UDITracker 3.0: Implant Lifecycle Management

Champion Healthcare Technologies

 

Champion Healthcare Technologies works with hospitals to help them monitor and track their in-house inventory of implants. They do this though an implant tracking tool called UDITracker.

UDITracker 2.0 suffered from a dated UI, a development process that had never included any UX, and a lack of focus on its users.

The state of UDITracker 2.0

The Challenge

Problem 1

How can I enhance the UDITracker user experience, while maintaining all of the features that our existing customers use daily and rely on?

Problem 2

Through user research, I discovered that the Case Entry process is considered one of the most important features in the product by our users, but also the most broken due to a bad UX. How could I fix and enhance the Case Entry user experience?

My Role

As the sole product designer at Champion, I led all UX and user research activities. I worked with a product manager.

What do our users struggle with today in UDITracker?

Confusing Workflow

Workflows were not clear or consistent. Older users were not training new users. There were only one or two users that understood Case Entry.

Unnecessary Information

Too much information on each screen, including info that was not relevant to the task at hand.

No Way To Search

Finding Items was cumbersome.

Broken Case Entry Workflow

The Case Entry workflow was completely broken because it had never been designed with the user in mind. Nurses would often be timed out of UDITracker in the middle of the workflow, and have to start all over, wasting valuable time.

Concept Designs

First Iteration

In the first iteration, we tested a minimal, updated UI that focused on presenting to the user only the information that was most necessary to the task at hand.

We received feedback that while the overall design was much easier to read and scan, there was still too much unnecessary information on the screen.

Within the Case Entry Workflow, we also tested an autosave feature. We received overwhelmingly positive feedback, but shortly after realized that due to HIPAA regulations, we could not implement it.

Second Iteration

After receiving the feedback that the information we were presenting

in UDITracker was still overwhelming, I worked directly with our users to really understand exactly what pieces of implant information is necessary at each point of the implant journey. Showing the right information at the right time became the main focal point of the second concept we tested with users.

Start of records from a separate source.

-- pv_equiv track=rewrite | github.com/JoyKkk/AiSDCompressing | output/final_report_gen.py | lzss_size
-- ===== SOURCE A (Python) =====
-- def lzss_size(data):
--     # Based on your study, we use 4KB window
--     i = 0; size = 0
--     while i < len(data):
--         m_len = 0
--         for j in range(max(0, i-4096), i):
--             l = 0
--             while i+l < len(data) and data[j+l] == data[i+l] and l < 255: l += 1
--             m_len = max(m_len, l)
--         if m_len > 2: size += 3; i += m_len
--         else: size += 2; i += 1
--     return size
-- ===== SOURCE B (Python) =====
-- def lzss_size(data):
--     # Value-indexed candidate search: only window positions holding the same
--     # value as data[i] can start a nonzero match, so keep a dict value -> list
--     # of past positions and scan just those instead of the whole 4KB window.
--     n = len(data)
--     index = {}
--     i = 0
--     size = 0
--     while i < n:
--         lo = i - 4096 if i > 4096 else 0
--         m = 0
--         for j in index.get(data[i], ()):
--             if j >= lo:
--                 l = 0
--                 while i + l < n and data[j + l] == data[i + l] and l < 255:
--                     l += 1
--                 if l > m:
--                     m = l
--         step = m if m > 2 else 1
--         size += 3 if m > 2 else 2
--         for k in range(i, i + step):
--             index.setdefault(data[k], []).append(k)
--         i += step
--     return size
-- ===== Notes on version B (the rewrite author's own statement) =====
-- stated objective: faster
-- what changed: Replaces the full 4096-position window scan at each step by a dict from value to past positions, so only candidate positions that actually match data[i] (the only ones that can start a nonzero match) are extended.
import Mathlib
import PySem

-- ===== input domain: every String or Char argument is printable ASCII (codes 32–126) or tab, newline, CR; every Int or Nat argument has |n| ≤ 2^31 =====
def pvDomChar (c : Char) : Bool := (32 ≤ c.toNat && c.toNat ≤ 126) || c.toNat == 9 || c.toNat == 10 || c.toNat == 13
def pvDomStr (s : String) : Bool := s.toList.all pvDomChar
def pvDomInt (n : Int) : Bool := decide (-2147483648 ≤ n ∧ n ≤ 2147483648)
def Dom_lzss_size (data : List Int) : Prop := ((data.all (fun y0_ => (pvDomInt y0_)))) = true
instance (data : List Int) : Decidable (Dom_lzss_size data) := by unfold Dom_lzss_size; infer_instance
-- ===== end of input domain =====

-- B replaces A's full-window scan by a value-indexed candidate search (faster; same result).

-- ===== PORT A =====
-- the inner `while` of A (and of B): greedy match length from j against i, capped at 255
def pvMlen (data : List Int) (j i l : Nat) : Nat :=
  if h : i + l < data.length ∧ data.getD (j + l) 0 = data.getD (i + l) 0 ∧ l < 255 then
    pvMlen data j i (l + 1)
  else l
termination_by 255 - l
decreasing_by omega

-- A's inner `for j in range(max(0, i-4096), i)` computing m_len
def pvMaxA (data : List Int) (i : Nat) : Nat :=
  (List.range' (i - 4096) (i - (i - 4096))).foldl
    (fun acc j => max acc (pvMlen data j i 0)) 0

def pvLoopA (data : List Int) (i : Nat) (size : Int) : Int :=
  if h : i < data.length then
    if hm : pvMaxA data i > 2 then pvLoopA data (i + pvMaxA data i) (size + 3)
    else pvLoopA data (i + 1) (size + 2)
  else size
termination_by data.length - i
decreasing_by all_goals omega

def lzss_size (data : List Int) : Int := pvLoopA data 0 0

-- ===== PORT B =====
-- B's `for j in index.get(data[i], ()): if j >= lo: ...` computing m
def pvMaxB (data : List Int) (idx : PySem.Dict Int (List Nat)) (i : Nat) : Nat :=
  (idx.getD (data.getD i 0) []).foldl
    (fun acc j =>
      if i - 4096 ≤ j then
        (if acc < pvMlen data j i 0 then pvMlen data j i 0 else acc)
      else acc) 0

-- B's `for k in range(i, i+step): index.setdefault(data[k], []).append(k)`
def pvUpd (data : List Int) (idx : PySem.Dict Int (List Nat)) (i step : Nat) :
    PySem.Dict Int (List Nat) :=
  (List.range' i step).foldl (fun d k => d.modify (data.getD k 0) [] (· ++ [k])) idx

def pvLoopB (data : List Int) (idx : PySem.Dict Int (List Nat)) (i : Nat) (size : Int) : Int :=
  if h : i < data.length then
    let m := pvMaxB data idx i
    let step := if m > 2 then m else 1
    pvLoopB data (pvUpd data idx i step) (i + step) (size + if m > 2 then 3 else 2)
  else size
termination_by data.length - i
decreasing_by split_ifs <;> omega

def lzss_size_alt (data : List Int) : Int := pvLoopB data PySem.Dict.empty 0 0

-- ===== PRECONDITION & SPEC =====
def Spec_lzss_size (data : List Int) (out : Int) : Prop := out = lzss_size_alt data
instance (data : List Int) (out : Int) : Decidable (Spec_lzss_size data out) := by unfold Spec_lzss_size; infer_instance

-- ===== CLAIM (what is proved, stated in full; the proofs are below) =====
def Claim_equal_lzss_size : Prop := ∀ (data : List Int), Dom_lzss_size data → Spec_lzss_size data (lzss_size data)

-- ===== LEMMAS AND PROOFS =====

-- dict invariant of B's loop: positions indexed so far are exactly those below i
def pvInv (data : List Int) (i : Nat) (idx : PySem.Dict Int (List Nat)) : Prop :=
  ∀ v : Int, idx.getD v [] = (List.range i).filter (fun p => data.getD p 0 == v)

theorem pvMlen_zero (data : List Int) (j i : Nat)
    (hne : data.getD j 0 ≠ data.getD i 0) : pvMlen data j i 0 = 0 := by
  rw [pvMlen, dif_neg]
  intro hcon
  exact hne (by simpa using hcon.2.1)

theorem pv_foldl_guard (g : Nat → Nat) (lo : Nat) :
    ∀ (l : List Nat) (a : Nat),
      l.foldl (fun acc j => if lo ≤ j then (if acc < g j then g j else acc) else acc) a
        = (l.filter (fun j => decide (lo ≤ j))).foldl (fun acc j => max acc (g j)) a := by
  intro l
  induction l with
  | nil => intro a; simp
  | cons x t ih =>
    intro a
    by_cases hx : lo ≤ x
    · have hmax : (if a < g x then g x else a) = max a (g x) := by split <;> omega
      simp [hx, hmax, ih]
    · simp [hx, ih]

theorem pv_foldl_max_congr (g : Nat → Nat) (q : Nat → Bool) :
    ∀ (l : List Nat) (a : Nat), (∀ j ∈ l, q j = false → g j = 0) →
      l.foldl (fun acc j => max acc (g j)) a
        = (l.filter q).foldl (fun acc j => max acc (g j)) a := by
  intro l
  induction l with
  | nil => intro a _; simp
  | cons x t ih =>
    intro a hz
    by_cases hx : q x = true
    · simp [hx]
      exact ih _ (fun j hj => hz j (List.mem_cons_of_mem _ hj))
    · have hx' : q x = false := by simpa using hx
      have hg : g x = 0 := hz x (List.mem_cons_self) hx'
      simp [hx', hg]
      exact ih _ (fun j hj => hz j (List.mem_cons_of_mem _ hj))

theorem pv_range'_append : ∀ (n s m : Nat),
    List.range' s n ++ List.range' (s + n) m = List.range' s (n + m) := by
  intro n
  induction n with
  | zero => intro s m; simp
  | succ k ih =>
    intro s m
    rw [List.range'_succ, List.cons_append, show s + (k + 1) = (s + 1) + k by omega,
        ih (s + 1) m, show k + 1 + m = (k + m) + 1 by omega, List.range'_succ]

theorem pv_range_split (lo i : Nat) (h : lo ≤ i) :
    List.range i = List.range' 0 lo ++ List.range' lo (i - lo) := by
  have h2 := pv_range'_append lo 0 (i - lo)
  rw [Nat.zero_add] at h2
  rw [List.range_eq_range', h2]
  congr 1
  omega

theorem pv_window_filter (q : Nat → Bool) (lo i : Nat) (h : lo ≤ i) :
    ((List.range i).filter q).filter (fun j => decide (lo ≤ j))
      = (List.range' lo (i - lo)).filter q := by
  rw [List.filter_comm, pv_range_split lo i h, List.filter_append]
  have h1 : (List.range' 0 lo).filter (fun j => decide (lo ≤ j)) = [] := by
    rw [List.filter_eq_nil_iff]
    intro a ha
    have := List.mem_range'_1.mp ha
    simp; omega
  have h2 : (List.range' lo (i - lo)).filter (fun j => decide (lo ≤ j))
      = List.range' lo (i - lo) := by
    rw [List.filter_eq_self]
    intro a ha
    have := List.mem_range'_1.mp ha
    simp; omega
  rw [h1, h2]
  simp

theorem pvMax_eq (data : List Int) (idx : PySem.Dict Int (List Nat)) (i : Nat)
    (hinv : pvInv data i idx) : pvMaxB data idx i = pvMaxA data i := by
  unfold pvMaxB pvMaxA
  set g : Nat → Nat := fun j => pvMlen data j i 0 with hg
  set q : Nat → Bool := fun p => data.getD p 0 == data.getD i 0 with hq
  rw [hinv (data.getD i 0), pv_foldl_guard g (i - 4096)]
  rw [pv_window_filter q (i - 4096) i (by omega)]
  rw [← pv_foldl_max_congr g q]
  intro j _ hj
  apply pvMlen_zero
  intro hc
  rw [hq] at hj
  simp only [hc] at hj
  simp at hj

theorem pv_inv_upd (data : List Int) (i step : Nat) (idx : PySem.Dict Int (List Nat))
    (hinv : pvInv data i idx) : pvInv data (i + step) (pvUpd data idx i step) := by
  intro v
  unfold pvUpd
  have h1 : (List.range' i step).foldl (fun d k => d.modify (data.getD k 0) [] (· ++ [k])) idx
      = ((List.range' i step).map (fun k => ((data.getD k 0 : Int), k))).foldl
          (fun d p => d.modify p.1 [] (· ++ [p.2])) idx := by
    rw [List.foldl_map]
  rw [h1, PySem.Dict.getD_foldl_modify_append, hinv v]
  rw [pv_range_split i (i + step) (by omega), show i + step - i = step by omega,
      List.filter_append, ← List.range_eq_range']
  congr 1
  rw [List.filter_map, List.map_map]
  simp [Function.comp_def]

theorem pv_loop_eq (data : List Int) :
    ∀ (k i : Nat) (size : Int) (idx : PySem.Dict Int (List Nat)),
      data.length - i ≤ k → pvInv data i idx →
      pvLoopB data idx i size = pvLoopA data i size := by
  intro k
  induction k with
  | zero =>
    intro i size idx hk _
    unfold pvLoopB pvLoopA
    rw [dif_neg (by omega), dif_neg (by omega)]
  | succ k ih =>
    intro i size idx hk hinv
    by_cases h : i < data.length
    · unfold pvLoopB pvLoopA
      rw [dif_pos h, dif_pos h]
      simp only [pvMax_eq data idx i hinv]
      by_cases hm : pvMaxA data i > 2
      · rw [if_pos hm, if_pos hm, dif_pos hm]
        exact ih (i + pvMaxA data i) (size + 3)
          (pvUpd data idx i (pvMaxA data i)) (by omega)
          (pv_inv_upd data i (pvMaxA data i) idx hinv)
      · rw [if_neg hm, if_neg hm, dif_neg hm]
        exact ih (i + 1) (size + 2) (pvUpd data idx i 1) (by omega)
          (pv_inv_upd data i 1 idx hinv)
    · unfold pvLoopB pvLoopA
      rw [dif_neg h, dif_neg h]

-- ===== VERDICT (by name: the statement is the Claim_ definition above) =====
theorem lzss_size_spec : Claim_equal_lzss_size := by
  intro data _
  unfold Spec_lzss_size lzss_size lzss_size_alt
  exact (pv_loop_eq data data.length 0 0 PySem.Dict.empty (by omega)
    (fun v => by simp [PySem.Dict.getD_empty])).symm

In Case Entry, we tested a modal workflow that allowed for saving at each step throughout the case entry process, but ultimately this tested negatively with users. They felt that the modal workflow broke up the experience and made it difficult to follow along.

Developing a design system

I realized that in order to deliver a new, consistent to our users, UDITracker and Champion needed a design system.

Remove Distractions

Every redundant piece of the interface is a source of distraction. Keep only what is absolutely necessary for the user.

Easily Understood

Our users often don’t have time to sit and explore our product. They need to be able to understand at a glance the process, workflow, or screen they are working in.

Be Consistent

Consistency is not exact replication, but a method of instilling predictability and stability. Being consistent allows the users to anticipate what comes next.

Final Designs

The final version we ultimately launched included a minimal, modern design that focused on readability and scanability, built using the new Champion design system.

The updated Case Entry experience is built around a smart search feature that prompts the user to save inline after each implant is added to the case.

Results

UDITracker 3.0 began roll out in January 2020. As of March 2020, 120 hospitals were using the new platform.

Love the updated look.
(Case Entry) is not as busy anymore. It feels easier to use.
 

26%

Avg increase in unique users per hospital.

 
 

Reflections

Gaining Trust

Since I was working with a team of engineers that had never worked with a designer before, I knew I needed to gain their trust. I invited them to listen in on user research sessions, so they could listen directly to what users were saying.

Working With a Small Team

This was my first time working with such a small team. It gave me the opportunity to flex skills that I had not previously had to use, such as leading research efforts on my own.